[Entries taken from a collection]

-- pv_equiv track=rewrite | github.com/tf302/Chatbot_trglh | lib/cut_sentence.py | cut_sentence_by_word
-- ===== SOURCE A (Python) =====
-- import string
--
-- letters = string.ascii_lowercase + "+"
--
-- def cut_sentence_by_word(sentence):
--     """
--     实现中英文分词
--     :param sentence:句子
--     :return:
--     """
--     temp = ""
--     result = []
--     # python 和c++那个难-->[python ,和, c++,那个,难]
--     for word in sentence:
--         if word.lower() in letters:
--             temp += word
--         else:
--             if temp != "":
--                 result.append(temp.lower())
--                 temp = ""
--             result.append(word)
--     if temp != "":
--         result.append(temp.lower())
--     return result
-- ===== SOURCE B (Python) =====
-- import string
--
-- letters = string.ascii_lowercase + "+"
--
-- def cut_sentence_by_word(sentence):
--     # Staged algorithm: (1) classify every position, (2) compute the list of
--     # token boundary positions (a cut everywhere except between two adjacent
--     # letter characters), (3) slice the sentence between consecutive cuts,
--     # lowercasing the letter segments.
--     n = len(sentence)
--     flags = [c.lower() in letters for c in sentence]
--     cuts = [i for i in range(n + 1)
--             if i == 0 or i == n or not (flags[i - 1] and flags[i])]
--     return [sentence[a:b].lower() if flags[a] else sentence[a:b]
--             for a, b in zip(cuts, cuts[1:])]
-- ===== Notes on version B (the rewrite author's own statement) =====
-- stated objective: alternative
-- what changed: Replaced A's single-pass accumulator/flush state machine with a staged algorithm: classify every position, compute the list of token boundary positions (a cut everywhere except between two adjacent letter characters), then slice the sentence between consecutive boundaries, lowercasing letter segments.
import Mathlib
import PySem

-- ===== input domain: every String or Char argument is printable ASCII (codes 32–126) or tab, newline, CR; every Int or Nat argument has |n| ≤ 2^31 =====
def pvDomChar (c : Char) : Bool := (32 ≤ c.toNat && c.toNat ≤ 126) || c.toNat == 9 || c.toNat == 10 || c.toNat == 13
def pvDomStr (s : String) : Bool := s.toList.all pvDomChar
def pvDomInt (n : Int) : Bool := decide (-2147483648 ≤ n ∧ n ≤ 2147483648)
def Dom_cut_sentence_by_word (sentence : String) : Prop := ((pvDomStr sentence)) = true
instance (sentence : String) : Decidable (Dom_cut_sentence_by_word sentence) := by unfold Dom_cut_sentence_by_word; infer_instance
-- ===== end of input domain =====

-- B replaces A's accumulator/flush state machine with a staged algorithm:
-- classify positions, compute the token boundary positions, then slice; same cost.

-- letters = string.ascii_lowercase + "+"
def pvLetters : List Char := "abcdefghijklmnopqrstuvwxyz+".toList

-- word.lower() in letters  (single char; exact on the ASCII domain, where
-- c.lower() is the single char PySem.Chars.lowerChar c and 'in' is membership)
def pvIsLet (c : Char) : Bool := pvLetters.contains (PySem.Chars.lowerChar c)

-- ===== PORT A =====
-- the for-loop as structural recursion on the characters with the same state:
-- temp (accumulated letter run) and the emitted result (built front-first)
def cutA (temp : List Char) : List Char → List String
  | [] => if temp ≠ [] then [String.ofList (PySem.Chars.lower temp)] else []
  | w :: ws =>
    if pvIsLet w then cutA (temp ++ [w]) ws
    else (if temp ≠ [] then [String.ofList (PySem.Chars.lower temp), String.ofList [w]]
          else [String.ofList [w]]) ++ cutA [] ws

def cut_sentence_by_word (sentence : String) : List String :=
  cutA [] sentence.toList

-- ===== PORT B =====
-- the boundary predicate of Source B: a cut at i iff i==0 or i==n or not
-- (flags[i-1] and flags[i]); Python's short-circuit guarantees 1 ≤ i < n at the
-- indexings, so getD is exact there (the default is never the decided value)
def pvP (F : List Bool) (i : Nat) : Bool :=
  i == 0 || i == F.length || !(F.getD (i - 1) false && F.getD i false)

-- one token of Source B: sentence[a:b] (0 ≤ a ≤ b ≤ n here, so drop/take is exactly
-- the Python slice), lowercased as a whole when flags[a] holds (a < n here)
def pvTok (cs : List Char) (p : Nat × Nat) : String :=
  if (cs.map pvIsLet).getD p.1 false then
    String.ofList (PySem.Chars.lower ((cs.drop p.1).take (p.2 - p.1)))
  else String.ofList ((cs.drop p.1).take (p.2 - p.1))

def cut_sentence_by_word_alt (sentence : String) : List String :=
  let cs := sentence.toList
  let cuts := (List.range (cs.length + 1)).filter (pvP (cs.map pvIsLet))
  (cuts.zip cuts.tail).map (pvTok cs)

-- ===== PRECONDITION & SPEC =====
def Spec_cut_sentence_by_word (sentence : String) (out : List String) : Prop := out = cut_sentence_by_word_alt sentence
instance (sentence : String) (out : List String) : Decidable (Spec_cut_sentence_by_word sentence out) := by unfold Spec_cut_sentence_by_word; infer_instance

-- ===== CLAIM (what is proved, stated in full; the proofs are below) =====
def Claim_equal_cut_sentence_by_word : Prop := ∀ (sentence : String), Dom_cut_sentence_by_word sentence → Spec_cut_sentence_by_word sentence (cut_sentence_by_word sentence)

-- ===== LEMMAS AND PROOFS =====

-- common reference point: maximal runs of characters of the same class …
def pvRuns : List Char → List (Bool × List Char)
  | [] => []
  | c :: cs =>
    match pvRuns cs with
    | (k, g) :: rest => if pvIsLet c = k then (k, c :: g) :: rest
                        else (pvIsLet c, [c]) :: (k, g) :: rest
    | [] => [(pvIsLet c, [c])]

-- … and their tokenisation (letter run → one lowercased token, else per char)
def pvDispatch : List (Bool × List Char) → List String
  | [] => []
  | (k, g) :: rest =>
    (if k then [String.ofList (PySem.Chars.lower g)]
     else g.map (fun c => String.ofList [c])) ++ pvDispatch rest

-- ---- A-side: cutA = dispatch ∘ runs ----
def pvPrepend (temp : List Char) (rs : List (Bool × List Char)) : List (Bool × List Char) :=
  if temp = [] then rs
  else match rs with
    | (true, g) :: rest => (true, temp ++ g) :: rest
    | _ => (true, temp) :: rs

theorem cutA_eq_dispatch (cs : List Char) : ∀ (temp : List Char),
    cutA temp cs = pvDispatch (pvPrepend temp (pvRuns cs)) := by
  induction cs with
  | nil =>
    intro temp
    by_cases h : temp = [] <;> simp [cutA, pvRuns, pvPrepend, pvDispatch, h]
  | cons c cs ih =>
    intro temp
    by_cases hc : pvIsLet c
    · have key : pvPrepend temp (pvRuns (c :: cs)) = pvPrepend (temp ++ [c]) (pvRuns cs) := by
        cases hrs : pvRuns cs with
        | nil =>
          by_cases h : temp = [] <;> simp [pvRuns, pvPrepend, hrs, hc, h]
        | cons p rest =>
          obtain ⟨k, g⟩ := p
          cases k with
          | true =>
            by_cases h : temp = [] <;> simp [pvRuns, pvPrepend, hrs, hc, h]
          | false =>
            by_cases h : temp = [] <;> simp [pvRuns, pvPrepend, hrs, hc, h]
      simp [cutA, hc, ih, key]
    · have hruns : pvDispatch (pvRuns (c :: cs)) = String.ofList [c] :: pvDispatch (pvRuns cs) := by
        cases hrs : pvRuns cs with
        | nil => simp [pvRuns, pvDispatch, hrs, hc]
        | cons p rest =>
          obtain ⟨k, g⟩ := p
          cases k with
          | true => simp [pvRuns, pvDispatch, hrs, hc]
          | false => simp [pvRuns, pvDispatch, hrs, hc]
      have hhead : ∃ g rest, pvRuns (c :: cs) = (false, g) :: rest := by
        cases hrs : pvRuns cs with
        | nil => exact ⟨[c], [], by simp [pvRuns, hrs, hc]⟩
        | cons p rest =>
          obtain ⟨k, g⟩ := p
          cases k with
          | true => exact ⟨[c], (true, g) :: rest, by simp [pvRuns, hrs, hc]⟩
          | false => exact ⟨c :: g, rest, by simp [pvRuns, hrs, hc]⟩
      obtain ⟨g, rest, hg⟩ := hhead
      rw [hg] at hruns ⊢
      by_cases h : temp = [] <;>
        simp [cutA, hc, ih, pvPrepend, pvDispatch, ← hruns, h]

-- ---- B-side: the filtered range of cuts, described recursively ----
def pvCutTail : List Bool → List Nat
  | [] => []
  | b :: F => (if b && F.headD false then [] else [1]) ++ (pvCutTail F).map (· + 1)

theorem pvCutTail_ne_nil : ∀ (F : List Bool), F ≠ [] → pvCutTail F ≠ []
  | [], h => absurd rfl h
  | [b], _ => by simp [pvCutTail]
  | b :: d :: F', _ => by
    have ih := pvCutTail_ne_nil (d :: F') (by simp)
    cases hx : pvCutTail (d :: F') with
    | nil => exact absurd hx ih
    | cons t T =>
      rw [pvCutTail, hx]
      by_cases hb : (b && (d :: F').headD false) = true <;> simp

theorem filter_shift (q : Nat → Bool) (n : Nat) :
    (List.range (n + 1)).filter q =
      (if q 0 then [0] else []) ++ ((List.range n).filter (fun i => q (i + 1))).map (· + 1) := by
  rw [List.range_succ_eq_map, List.filter_cons, List.filter_map]
  split_ifs <;> rfl

theorem pvP_zero (F : List Bool) : pvP F 0 = true := by simp [pvP]

theorem pvP_one (b : Bool) (F : List Bool) :
    pvP (b :: F) 1 = !(b && F.headD false) := by
  cases F with
  | nil => simp [pvP]
  | cons d F' => simp [pvP]

theorem pvP_shift (b : Bool) (F : List Bool) (i : Nat) :
    pvP (b :: F) (i + 1 + 1) = pvP F (i + 1) := by
  simp [pvP]

theorem cuts_eq (F : List Bool) :
    (List.range (F.length + 1)).filter (pvP F) = 0 :: pvCutTail F := by
  induction F with
  | nil => decide
  | cons b F ih =>
    have inner : ((List.range F.length).filter (fun i => pvP F (i + 1))).map (· + 1) =
        pvCutTail F := by
      have h0 := filter_shift (pvP F) F.length
      rw [ih] at h0
      simp only [pvP_zero, if_pos] at h0
      simpa using h0.symm
    simp only [List.length_cons]
    rw [filter_shift (pvP (b :: F)) (F.length + 1)]
    rw [filter_shift (fun i => pvP (b :: F) (i + 1)) F.length]
    simp only [pvP_shift, pvP_zero, if_pos, inner]
    rw [pvP_one, pvCutTail, ← inner]
    by_cases h1 : b = true <;> by_cases h2 : F.head?.getD false = true <;>
      simp [h1, h2, List.map_map, Function.comp_def]

-- ---- tokens of shifted cut lists ----
theorem tok_shift (c : Char) (cs : List Char) (a b : Nat) :
    pvTok (c :: cs) (a + 1, b + 1) = pvTok cs (a, b) := by
  simp [pvTok, Nat.succ_sub_succ]

def pvToks (cs : List Char) (cuts : List Nat) : List String :=
  (cuts.zip cuts.tail).map (pvTok cs)

theorem toks_shift (c : Char) (cs : List Char) (L : List Nat) :
    pvToks (c :: cs) (L.map (· + 1)) = pvToks cs L := by
  unfold pvToks
  rw [← List.map_tail, List.zip_map, List.map_map]
  apply List.map_congr_left
  intro p _
  obtain ⟨a, b⟩ := p
  exact tok_shift c cs a b

theorem runs_head (d : Char) (ds : List Char) :
    ∃ g rest, pvRuns (d :: ds) = (pvIsLet d, g) :: rest := by
  cases hrs : pvRuns ds with
  | nil => exact ⟨[d], [], by simp [pvRuns, hrs]⟩
  | cons p rest =>
    obtain ⟨k, g⟩ := p
    by_cases h : pvIsLet d = k
    · exact ⟨d :: g, rest, by simp [pvRuns, hrs, h]⟩
    · exact ⟨[d], (k, g) :: rest, by simp [pvRuns, hrs, h]⟩

theorem ofList_inj (l1 l2 : List Char) (h : String.ofList l1 = String.ofList l2) : l1 = l2 := by
  have := congrArg String.toList h
  simpa using this

theorem toks_eq_dispatch (cs : List Char) :
    pvToks cs (0 :: pvCutTail (cs.map pvIsLet)) = pvDispatch (pvRuns cs) := by
  induction cs with
  | nil => decide
  | cons c cs ih =>
    by_cases h : (pvIsLet c && (List.map pvIsLet cs).headD false) = true
    · -- c is a letter and cs starts with a letter: the first token extends
      have hc : pvIsLet c = true := ((Bool.and_eq_true _ _).mp h).1
      have hd0 : (List.map pvIsLet cs).headD false = true := ((Bool.and_eq_true _ _).mp h).2
      obtain ⟨d, cs', rfl⟩ : ∃ d cs', cs = d :: cs' := by
        cases cs with
        | nil => simp at hd0
        | cons d cs' => exact ⟨d, cs', rfl⟩
      have hdl : pvIsLet d = true := by simpa using hd0
      have hne := pvCutTail_ne_nil (List.map pvIsLet (d :: cs')) (by simp)
      obtain ⟨t, T, hT⟩ : ∃ t T, pvCutTail (List.map pvIsLet (d :: cs')) = t :: T := by
        cases hx : pvCutTail (List.map pvIsLet (d :: cs')) with
        | nil => exact absurd hx hne
        | cons t T => exact ⟨t, T, rfl⟩
      obtain ⟨g, rest, hg⟩ := runs_head d cs'
      rw [hdl] at hg
      have hruns : pvRuns (c :: d :: cs') = (true, c :: g) :: rest := by
        rw [pvRuns, hg]; simp [hc]
      rw [hT] at ih
      rw [hg] at ih
      have ih' : pvTok (d :: cs') (0, t) :: pvToks (d :: cs') (t :: T)
          = String.ofList (PySem.Chars.lower g) :: pvDispatch rest := by
        simpa [pvToks, pvDispatch] using ih
      have hhd : pvTok (d :: cs') (0, t) = String.ofList (PySem.Chars.lower g) := by
        have := congrArg List.head? ih'
        simpa using this
      have htl : pvToks (d :: cs') (t :: T) = pvDispatch rest := by
        have := congrArg List.tail ih'
        simpa using this
      have hhd' : PySem.Chars.lower (List.take t (d :: cs')) = PySem.Chars.lower g := by
        apply ofList_inj
        rw [← hhd]
        simp [pvTok, hdl]
      rw [List.map_cons, pvCutTail, hT, if_pos h]
      simp only [List.nil_append, List.map_cons]
      have hsplit : pvToks (c :: d :: cs') (0 :: (t + 1) :: List.map (· + 1) T) =
          pvTok (c :: d :: cs') (0, t + 1) :: pvToks (c :: d :: cs') (List.map (· + 1) (t :: T)) := by
        simp [pvToks]
      rw [hsplit, toks_shift, htl, hruns]
      have htok : pvTok (c :: d :: cs') (0, t + 1)
          = String.ofList (PySem.Chars.lower (c :: List.take t (d :: cs'))) := by
        simp [pvTok, hc]
      have hext : PySem.Chars.lower (c :: List.take t (d :: cs')) = PySem.Chars.lower (c :: g) := by
        simp only [PySem.Chars.lower, List.map_cons]
        simp only [PySem.Chars.lower] at hhd'
        rw [hhd']
      rw [htok, hext]
      simp [pvDispatch]
    · -- boundary after the first character: first token is exactly [c]
      rw [List.map_cons, pvCutTail, if_neg h]
      simp only [List.singleton_append]
      have hsplit : pvToks (c :: cs) (0 :: 1 :: List.map (· + 1) (pvCutTail (List.map pvIsLet cs))) =
          pvTok (c :: cs) (0, 1) :: pvToks (c :: cs) (List.map (· + 1) (0 :: pvCutTail (List.map pvIsLet cs))) := by
        simp [pvToks]
      rw [hsplit, toks_shift, ih]
      symm
      cases cs with
      | nil =>
        by_cases hc : pvIsLet c = true <;>
          simp [pvRuns, pvDispatch, pvTok, hc, PySem.Chars.lower]
      | cons d cs' =>
        obtain ⟨g, rest, hg⟩ := runs_head d cs'
        by_cases hc : pvIsLet c = true
        · have hdl : pvIsLet d = false := by
            cases hdd : pvIsLet d with
            | false => rfl
            | true => exact absurd (by simp [hc, hdd]) h
          rw [hdl] at hg
          rw [pvRuns, hg]
          simp [hc, pvDispatch, pvTok, PySem.Chars.lower]
        · have hc' : pvIsLet c = false := by simpa using hc
          cases hdd : pvIsLet d with
          | false =>
            rw [hdd] at hg
            rw [pvRuns, hg]
            simp [hc', pvDispatch, pvTok]
          | true =>
            rw [hdd] at hg
            rw [pvRuns, hg]
            simp [hc', pvDispatch, pvTok]

-- ===== VERDICT (by name: the statement is the Claim_ definition above) =====
theorem cut_sentence_by_word_spec : Claim_equal_cut_sentence_by_word := by
  intro s _
  unfold Spec_cut_sentence_by_word
  have hA := cutA_eq_dispatch s.toList []
  simp [pvPrepend] at hA
  have hB : cut_sentence_by_word_alt s =
      pvToks s.toList ((List.range (s.toList.length + 1)).filter (pvP (s.toList.map pvIsLet))) := rfl
  show cutA [] s.toList = cut_sentence_by_word_alt s
  rw [hA, hB]
  rw [show (List.range (s.toList.length + 1)).filter (pvP (s.toList.map pvIsLet)) =
        0 :: pvCutTail (s.toList.map pvIsLet) from by
      simpa using cuts_eq (s.toList.map pvIsLet)]
  exact (toks_eq_dispatch s.toList).symm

*Work task:* Output the lines above between the one holding "by simp [pvCutTail]" and the one holding "by_cases hb : (b", inclusive, with nothing before or after them.

*Task response:*
  | [b], _ => by simp [pvCutTail]
  | b :: d :: F', _ => by
    have ih := pvCutTail_ne_nil (d :: F') (by simp)
    cases hx : pvCutTail (d :: F') with
    | nil => exact absurd hx ih
    | cons t T =>
      rw [pvCutTail, hx]
      by_cases hb : (b && (d :: F').headD false) = true <;> simp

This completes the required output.